Historians, who will be digesting these documents for decades, can look forward to millions more every year from now on. They can thank not only President Bill Clinton, who signed the 1995 executive order establishing the declassification policy, but also President George W. Bush, who followed through on it.

Despite its willingness to reveal the secrets of a quarter century ago, the Bush administration -- like the Clinton administration, but with measurably more enthusiasm -- continues to abuse the classification system. It bends the law to hide material it has no legitimate reason to hide, as illustrated by its recent squabble with the American Civil Liberties Union over a document so boring it's hard to see what the fuss was about.

This "Information Paper," dated Dec. 20, 2005, addresses "the permissibility of photographing enemy prisoners of war (EPWs) and detainees in the Iraqi Theater of Operations." It's a little more than three pages long yet highly repetitive.

The take-home message: Journalists may photograph prisoners as long as the individuals are not identifiable and are not pictured "in any manner that might be interpreted as holding them up to public curiosity," in violation of the Geneva Conventions.

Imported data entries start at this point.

-- B's assembly pass gives the same answer on a round's input and output lists
theorem step_assemble (S C : PySem.Set String) :
    ∀ (l : List (List String)) (extra : Bool) (s1 s' : PySem.Set String)
      (out : List (List String)),
      stepA S l extra s1 = some (s', out) →
      (∀ x, x ∈ S → x ∈ C) → (∀ x, x ∈ s' → x ∈ C) → ("+" : String) ∉ C →
      ∀ b : Bool, (extra = true → b = true) →
      assembleGo C l b = assembleGo C out b := by
  intro l
  induction l with
  | nil =>
    intro extra s1 s' out h _ _ _ b _
    simp [stepA] at h
    rw [← h.2]
  | cons rl rest ih =>
    intro extra s1 s' out h hS hs' hC b hb
    cases hfil : resid S rl with
    | nil => simp [stepA, hfil] at h
    | cons r rs =>
      have hresC : resid C rl = resid C (resid S rl) := (resid_resid hS rl).symm
      cases rs with
      | nil =>
        by_cases hr : r = "+"
        · subst hr
          cases extra with
          | true =>
            simp only [stepA, hfil, if_pos] at h
            have hbt : b = true := hb rfl
            subst hbt
            have hCrl : resid C rl = ["+"] := by
              rw [hresC, hfil]; exact resid_single_plus hC
            simp only [assembleGo]
            rw [hCrl, if_neg (by simp), if_neg (by simp)]
            exact ih true s1 s' out h hS hs' hC true (fun _ => rfl)
          | false =>
            simp only [stepA, hfil, if_pos, Bool.false_eq_true, if_false] at h
            cases hstep : stepA S rest true s1 with
            | none => rw [hstep] at h; simp at h
            | some p =>
              rw [hstep] at h; simp at h
              obtain ⟨rfl, rfl⟩ := h
              have hCrl : resid C rl = ["+"] := by
                rw [hresC, hfil]; exact resid_single_plus hC
              have hCplus : resid C ["+"] = ["+"] := resid_single_plus hC
              cases b with
              | false =>
                simp only [assembleGo]
                rw [hCrl, hCplus, if_neg (by simp), if_pos (by simp)]
                exact congrArg (_ :: ·) (ih true s1 p.1 p.2 hstep hS hs' hC true (fun _ => rfl))
              | true =>
                simp only [assembleGo]
                rw [hCrl, hCplus, if_neg (by simp), if_neg (by simp)]
                exact ih true s1 p.1 p.2 hstep hS hs' hC true (fun _ => rfl)
        · simp only [stepA, hfil, if_neg hr] at h
          have hrs' : r ∈ s' := by
            obtain ⟨c1, _, _⟩ := stepA_char S rest extra (PySem.Set.add s1 r) s' out h
            exact (c1 r).mpr (Or.inl ((PySem.Set.mem_add s1 r r).mpr (Or.inr rfl)))
          have hCrl : resid C rl = [] := by
            rw [hresC, hfil]
            exact resid_single_mem (hs' r hrs')
          simp only [assembleGo]
          rw [hCrl, if_neg (by simp), if_neg (by simp)]
          exact ih extra (PySem.Set.add s1 r) s' out h hS hs' hC b hb
      | cons r2 t =>
        simp only [stepA, hfil] at h
        cases hstep : stepA S rest extra s1 with
        | none => rw [hstep] at h; simp at h
        | some p =>
          rw [hstep] at h; simp at h
          obtain ⟨rfl, rfl⟩ := h
          have hCrl : resid C rl = resid C (r :: r2 :: t) := by rw [hresC, hfil]
          simp only [assembleGo]
          rw [hCrl]
          split_ifs with h1 h2
          · exact congrArg (_ :: ·) (ih extra s1 p.1 p.2 hstep hS hs' hC b hb)
          · exact congrArg (_ :: ·)
              (ih extra s1 p.1 p.2 hstep hS hs' hC true (fun _ => rfl))
          · exact ih extra s1 p.1 p.2 hstep hS hs' hC b hb

-- a round does not change which rooms the next closure stage forces
theorem step_transfer (S : PySem.Set String) (l out : List (List String))
    (s' : PySem.Set String)
    (h : stepA S l false PySem.Set.empty = some (s', out)) (U : List String)
    (hSU : ∀ x, x ∈ S → x ∈ U) (hs'U : ∀ x, x ∈ s' → x ∈ U)
    (hplus : ("+" : String) ∉ U) :
    ∀ r, r ∈ newB U out ↔ r ∈ newB U l := by
  obtain ⟨c1, c2, c3⟩ := stepA_char S l false PySem.Set.empty s' out h
  intro r
  rw [mem_newB, mem_newB]
  constructor
  · rintro ⟨hr, rl1, hm, hres⟩
    obtain ⟨_, rl, hml, rfl⟩ := c2 rl1 hm
    rw [resid_resid hSU rl] at hres
    exact ⟨hr, rl, hml, hres⟩
  · rintro ⟨hr, rl, hml, hres⟩
    rcases c3 rl hml with hin | ⟨r0, hres0⟩
    · refine ⟨hr, resid S rl, hin, ?_⟩
      rw [resid_resid hSU rl]
      exact hres
    · exfalso
      have heq : resid U rl = resid U [r0] := by
        rw [← resid_resid hSU rl, hres0]
      by_cases hr0 : r0 = "+"
      · subst hr0
        rw [resid_single_plus hplus] at heq
        rw [heq] at hres
        simp at hres
        exact hr hres.symm
      · have hr0s : r0 ∈ s' := (c1 r0).mpr (Or.inr ⟨hr0, rl, hml, hres0⟩)
        rw [resid_single_mem (hs'U r0 hr0s)] at heq
        rw [heq] at hres
        simp at hres

-- synchronous stages of the closure, starting from S (proof-side mirror of pvStage)
def stageM (S : PySem.Set String) (rls : List (List String)) : Nat → PySem.Set String
  | 0 => S
  | k + 1 => PySem.Set.union (stageM S rls k) (newB (stageM S rls k) rls)

-- crash-freedom of A's loop, relative to the current state
def genPre (S : PySem.Set String) (rls : List (List String)) : Prop :=
  (∀ rl ∈ rls, resid S rl ≠ []) ∧
  ∀ rl ∈ rls, ∀ k ≤ totalLen rls,
    ¬(2 ≤ (resid (stageM S rls k) rl).length ∧ resid (stageM S rls (k + 1)) rl = [])

theorem stage_sub (S : PySem.Set String) (rls : List (List String)) :
    ∀ k x, x ∈ S → x ∈ stageM S rls k := by
  intro k
  induction k with
  | zero => intro x hx; exact hx
  | succ n ih =>
    intro x hx
    simp only [stageM]
    rw [PySem.Set.mem_union]
    exact Or.inl (ih x hx)

theorem stage_mono (S : PySem.Set String) (rls : List (List String)) :
    ∀ j k, j ≤ k → ∀ x, x ∈ stageM S rls j → x ∈ stageM S rls k := by
  intro j k hjk
  induction hjk with
  | refl => exact fun x hx => hx
  | step _ ih =>
    intro x hx
    simp only [stageM]
    rw [PySem.Set.mem_union]
    exact Or.inl (ih x hx)

theorem stage_plus (S : PySem.Set String) (rls : List (List String))
    (h : ("+" : String) ∉ S) : ∀ k, ("+" : String) ∉ stageM S rls k := by
  intro k
  induction k with
  | zero => exact h
  | succ n ih =>
    simp only [stageM]
    rw [PySem.Set.mem_union]
    rintro (hc | hc)
    · exact ih hc
    · exact ((mem_newB _ rls _).mp hc).1 rfl

theorem plus_not_s' {S s' : PySem.Set String} {rls out : List (List String)}
    (h : stepA S rls false PySem.Set.empty = some (s', out)) :
    ("+" : String) ∉ s' := by
  obtain ⟨c1, _, _⟩ := stepA_char S rls false PySem.Set.empty s' out h
  intro hc
  rcases (c1 "+").mp hc with h0 | ⟨hne, _⟩
  · simp [PySem.Set.empty] at h0
  · exact hne rfl

theorem s'_newB {S s' : PySem.Set String} {rls out : List (List String)}
    (h : stepA S rls false PySem.Set.empty = some (s', out)) :
    ∀ x, x ∈ s' ↔ x ∈ newB S rls := by
  obtain ⟨c1, _, _⟩ := stepA_char S rls false PySem.Set.empty s' out h
  intro x
  rw [c1 x, mem_newB]
  simp [PySem.Set.empty]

Soldiers may photograph prisoners only when their official duties require it.

The juiciest part of the document is an admonition that recalls the notorious Abu Ghraib photos: "Detainees will not be photographed, humiliated or placed in positions with sexual overtones." Since the Abu Ghraib pictures came to light in April 2004, people might wonder, as the ACLU puts it, "whether the guidelines were in place prior to the Abu Ghraib scandal and, if not, why it took more than a year after the scandal to issue a policy."

Or they might not. In any case, there is nothing remotely threatening to national security about this summary of military regulations. Yet it was labeled "SECRET" at the top and bottom of every page, and after someone e-mailed it to the ACLU in October, the Justice Department obtained a grand jury subpoena demanding "any and all copies" of it.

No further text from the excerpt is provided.